Be aware that exchanging is not guaranteed and gets more frustrating all the time.  If your vacation schedule is flexible and you can take advantage of last minute offers it works the best, but if you are locked into the school calendar and specific high-season vacation times, getting exactly what you want is a lot harder.  Common wisdom says, "Buy where you want to go."


----------



## Mimi (Jun 10, 2007)

Denise offers the best advice. We liked our timeshares so much that we bought multiple weeks AT THE SAME RESORTS, so we can either stay longer or bring family and friends. As week owners, we no longer need to depend on trades!


----------



## Bill4728 (Jun 11, 2007)

jjlovecub said:


> Is there anywhere that tells you what RCI and II deem to be the timeshares of highest value/trading power? I called and asked and they said the information was private?? Why would that be...wouldn't good timeshares want you how great their ranking is? Thanks for your insight.

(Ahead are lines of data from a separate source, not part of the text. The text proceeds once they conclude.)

-- pv_equiv track=rewrite | github.com/Lauriy/advent-of-code-2025 | src/day_6.py | group_problem_columns
-- ===== SOURCE A (Python) =====
-- def group_problem_columns(is_separator: list[bool]) -> list[list[int]]:
--     """Group consecutive non-separator columns into problems."""
--     problems = []
--     current_problem_cols = []
--
--     for col_idx, is_sep in enumerate(is_separator):
--         if not is_sep:
--             current_problem_cols.append(col_idx)
--         elif current_problem_cols:
--             problems.append(current_problem_cols)
--             current_problem_cols = []
--
--     if current_problem_cols:
--         problems.append(current_problem_cols)
--
--     return problems
-- ===== SOURCE B (Python) =====
-- from itertools import groupby
--
--
-- def group_problem_columns(is_separator: list[bool]) -> list[list[int]]:
--     """Group consecutive non-separator columns into problems (run-by-run via groupby)."""
--     problems = []
--     offset = 0
--     for is_sep, group in groupby(is_separator):
--         length = sum(1 for _ in group)
--         if not is_sep:
--             problems.append(list(range(offset, offset + length)))
--         offset += length
--     return problems
-- ===== Notes on version B (the rewrite author's own statement) =====
-- stated objective: idiomatic
-- what changed: Iterates run-by-run with itertools.groupby, emitting each non-separator run as list(range(offset, offset+length)), instead of element-by-element accumulation with an explicit current buffer and post-loop flush.
import Mathlib
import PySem

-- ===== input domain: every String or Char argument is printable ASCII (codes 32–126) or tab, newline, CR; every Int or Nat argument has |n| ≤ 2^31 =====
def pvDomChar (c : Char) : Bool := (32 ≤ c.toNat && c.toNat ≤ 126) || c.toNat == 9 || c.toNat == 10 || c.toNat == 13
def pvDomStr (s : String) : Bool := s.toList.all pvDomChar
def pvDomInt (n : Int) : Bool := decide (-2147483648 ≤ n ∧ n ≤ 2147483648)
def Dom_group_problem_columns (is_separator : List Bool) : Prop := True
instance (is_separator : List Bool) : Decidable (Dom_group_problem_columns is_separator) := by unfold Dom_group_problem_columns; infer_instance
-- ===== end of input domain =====

-- B iterates run-by-run (groupby) instead of A's element-by-element buffer; return values proved equal.

-- ===== PORT A =====
-- A's loop over enumerate(is_separator) with state (problems, current_problem_cols), plus the post-loop flush.
def pvAGo (xs : List Bool) (idx : Int) (problems : List (List Int)) (cur : List Int) : List (List Int) :=
  match xs with
  | [] => if cur = [] then problems else problems ++ [cur]
  | b :: rest =>
    if !b then pvAGo rest (idx + 1) problems (cur ++ [idx])
    else if cur ≠ [] then pvAGo rest (idx + 1) (problems ++ [cur]) []
    else pvAGo rest (idx + 1) problems cur

def group_problem_columns (is_separator : List Bool) : List (List Int) :=
  pvAGo is_separator 0 [] []

-- ===== PORT B =====
-- B's groupby loop: peel one maximal run per step (takeWhile/dropWhile = one groupby group),
-- emit list(range(offset, offset+length)) for non-separator runs, advance offset by the run length.
def pvBGo (xs : List Bool) (off : Int) : List (List Int) :=
  match xs with
  | [] => []
  | b :: rest =>
    let len : Int := 1 + (rest.takeWhile (fun x => x == b)).length
    let rest' := rest.dropWhile (fun x => x == b)
    if b then pvBGo rest' (off + len)
    else PySem.List.pyRange off (off + len) 1 :: pvBGo rest' (off + len)
termination_by xs.length
decreasing_by
  all_goals
    simpa using Nat.lt_succ_of_le (List.length_dropWhile_le (fun x => x == b) rest)

def group_problem_columns_alt (is_separator : List Bool) : List (List Int) :=
  pvBGo is_separator 0

-- ===== PRECONDITION & SPEC =====
def Spec_group_problem_columns (is_separator : List Bool) (out : List (List Int)) : Prop := out = group_problem_columns_alt is_separator
instance (is_separator : List Bool) (out : List (List Int)) : Decidable (Spec_group_problem_columns is_separator out) := by unfold Spec_group_problem_columns; infer_instance

-- ===== CLAIM (what is proved, stated in full; the proofs are below) =====
def Claim_equal_group_problem_columns : Prop := ∀ (is_separator : List Bool), Dom_group_problem_columns is_separator → Spec_group_problem_columns is_separator (group_problem_columns is_separator)

-- ===== LEMMAS AND PROOFS =====

-- glue cur rs: merge A's pending buffer `cur` into the first run of rs
def pvGlue (cur : List Int) : List (List Int) → List (List Int)
  | [] => [cur]
  | r :: rs => (cur ++ r) :: rs

def pvHeadFalse : List Bool → Bool
  | false :: _ => true
  | _ => false

lemma pvHeadFalse_nil : pvHeadFalse [] = false := rfl
lemma pvHeadFalse_true (r : List Bool) : pvHeadFalse (true :: r) = false := rfl
lemma pvHeadFalse_false (r : List Bool) : pvHeadFalse (false :: r) = true := rfl

lemma pvBGo_true (xs : List Bool) (off : Int) :
    pvBGo (true :: xs) off = pvBGo xs (off + 1) := by
  cases xs with
  | nil => simp [pvBGo]
  | cons c r =>
    cases c with
    | true =>
      rw [pvBGo, pvBGo]
      simp only [List.takeWhile_cons, List.dropWhile_cons]
      norm_num
      ring_nf
    | false =>
      rw [pvBGo]
      simp only [List.takeWhile_cons, List.dropWhile_cons]
      norm_num

lemma pvBGo_false (xs : List Bool) (off : Int) :
    pvBGo (false :: xs) off =
      if pvHeadFalse xs then pvGlue [off] (pvBGo xs (off + 1))
      else [off] :: pvBGo xs (off + 1) := by
  cases xs with
  | nil =>
    simp [pvBGo, pvHeadFalse, PySem.List.pyRange_one_singleton]
  | cons c r =>
    cases c with
    | true =>
      rw [pvBGo]
      simp only [List.takeWhile_cons, List.dropWhile_cons, pvHeadFalse_true]
      norm_num [PySem.List.pyRange_one_singleton]
    | false =>
      rw [pvBGo, pvBGo]
      simp only [List.takeWhile_cons, List.dropWhile_cons, pvHeadFalse_false]
      norm_num [pvGlue]
      rw [PySem.List.pyRange_one_cons (by
        have : (0:Int) ≤ (r.takeWhile (fun x => x == false)).length := by positivity
        omega)]
      ring_nf
      exact ⟨trivial, trivial⟩

lemma pvBGo_false_ne_nil (xs : List Bool) (off : Int) (h : pvHeadFalse xs = true) :
    pvBGo xs off ≠ [] := by
  cases xs with
  | nil => simp [pvHeadFalse] at h
  | cons c r =>
    cases c with
    | true => simp [pvHeadFalse] at h
    | false =>
      rw [pvBGo_false]
      split
      · cases pvBGo r (off + 1) <;> simp [pvGlue]
      · simp

lemma pvBGo_cons_exists (xs : List Bool) (off : Int) (h : pvHeadFalse xs = true) :
    ∃ r rs, pvBGo xs off = r :: rs := by
  cases hbe : pvBGo xs off with
  | nil => exact absurd hbe (pvBGo_false_ne_nil xs off h)
  | cons r rs => exact ⟨r, rs, rfl⟩

lemma pvMain (xs : List Bool) : ∀ (off : Int) (problems : List (List Int)) (cur : List Int),
    pvAGo xs off problems cur =
      problems ++ (if pvHeadFalse xs then pvGlue cur (pvBGo xs off)
                   else (if cur = [] then [] else [cur]) ++ pvBGo xs off) := by
  induction xs with
  | nil => intro off problems cur; simp [pvAGo, pvBGo, pvHeadFalse_nil]; split <;> simp
  | cons b rest ih =>
    intro off problems cur
    cases b with
    | false =>
      rw [pvAGo, if_pos (by simp), ih, pvHeadFalse_false, if_pos rfl, pvBGo_false]
      cases hh : pvHeadFalse rest with
      | true =>
        obtain ⟨r, rs, hr⟩ := pvBGo_cons_exists rest (off + 1) hh
        simp [hr, pvGlue]
      | false =>
        simp [pvGlue]
    | true =>
      rw [pvAGo, if_neg (by simp), pvHeadFalse_true, pvBGo_true]
      simp only [Bool.false_eq_true, if_false]
      by_cases hc : cur = []
      · subst hc
        rw [if_neg (by simp), ih]
        cases hh : pvHeadFalse rest with
        | true =>
          obtain ⟨r, rs, hr⟩ := pvBGo_cons_exists rest (off + 1) hh
          simp [hr, pvGlue]
        | false => simp
      · rw [if_pos hc, ih, if_neg hc]
        cases hh : pvHeadFalse rest with
        | true =>
          obtain ⟨r, rs, hr⟩ := pvBGo_cons_exists rest (off + 1) hh
          simp [hr, pvGlue]
        | false => simp

-- ===== VERDICT (by name: the statement is the Claim_ definition above) =====
theorem group_problem_columns_spec : Claim_equal_group_problem_columns := by
  intro xs _
  unfold Spec_group_problem_columns group_problem_columns group_problem_columns_alt
  rw [pvMain]
  cases hh : pvHeadFalse xs with
  | true =>
    obtain ⟨r, rs, hr⟩ := pvBGo_cons_exists xs 0 hh
    simp [hr, pvGlue]
  | false => simp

The very best TS in the world seldom trade in RCI or II. Two of the very best are the Marriott in London and the Hilton in NYC. Both these TS are not listed in the online directory of RCI & II because the owners trade so infrequently. 

Why don't they trade? Every trade for them would be a significant step down. And they can (and do) rent their units for big bucks.


----------



## geekette (Jun 11, 2007)

You are mixing up the exchange companies with the resorts themselves.

Resorts want you to want them, to visit, to buy, to stay, ...   Exchange companies make their exchange fee regardless of which resort you confirm into.  Why should they care which is best when the fees are the same?

RCI / II have their own agendas, serving developers.  If they made their trading power formulas public, they would have some explaining to do to the developers whose resorts didn't come out on top.  

RCI and II do not own any timeshares, and allegedly, rankings come from those who stay in resorts.  Should be unbiased; who knows for sure?  "Rankings" are comment card items, not the same thing as trading power.

Trading power is an exchange company secret, and they merely hint at what goes into the equation and the component weights.  I'm not sure ranking is in the equation, altho it would be included indirectly as it would impact supply/demand (just one Trading Power component).

Trading power changes.  You can try to chase it or be happy using what you own, or accepting what you can trade into.


----------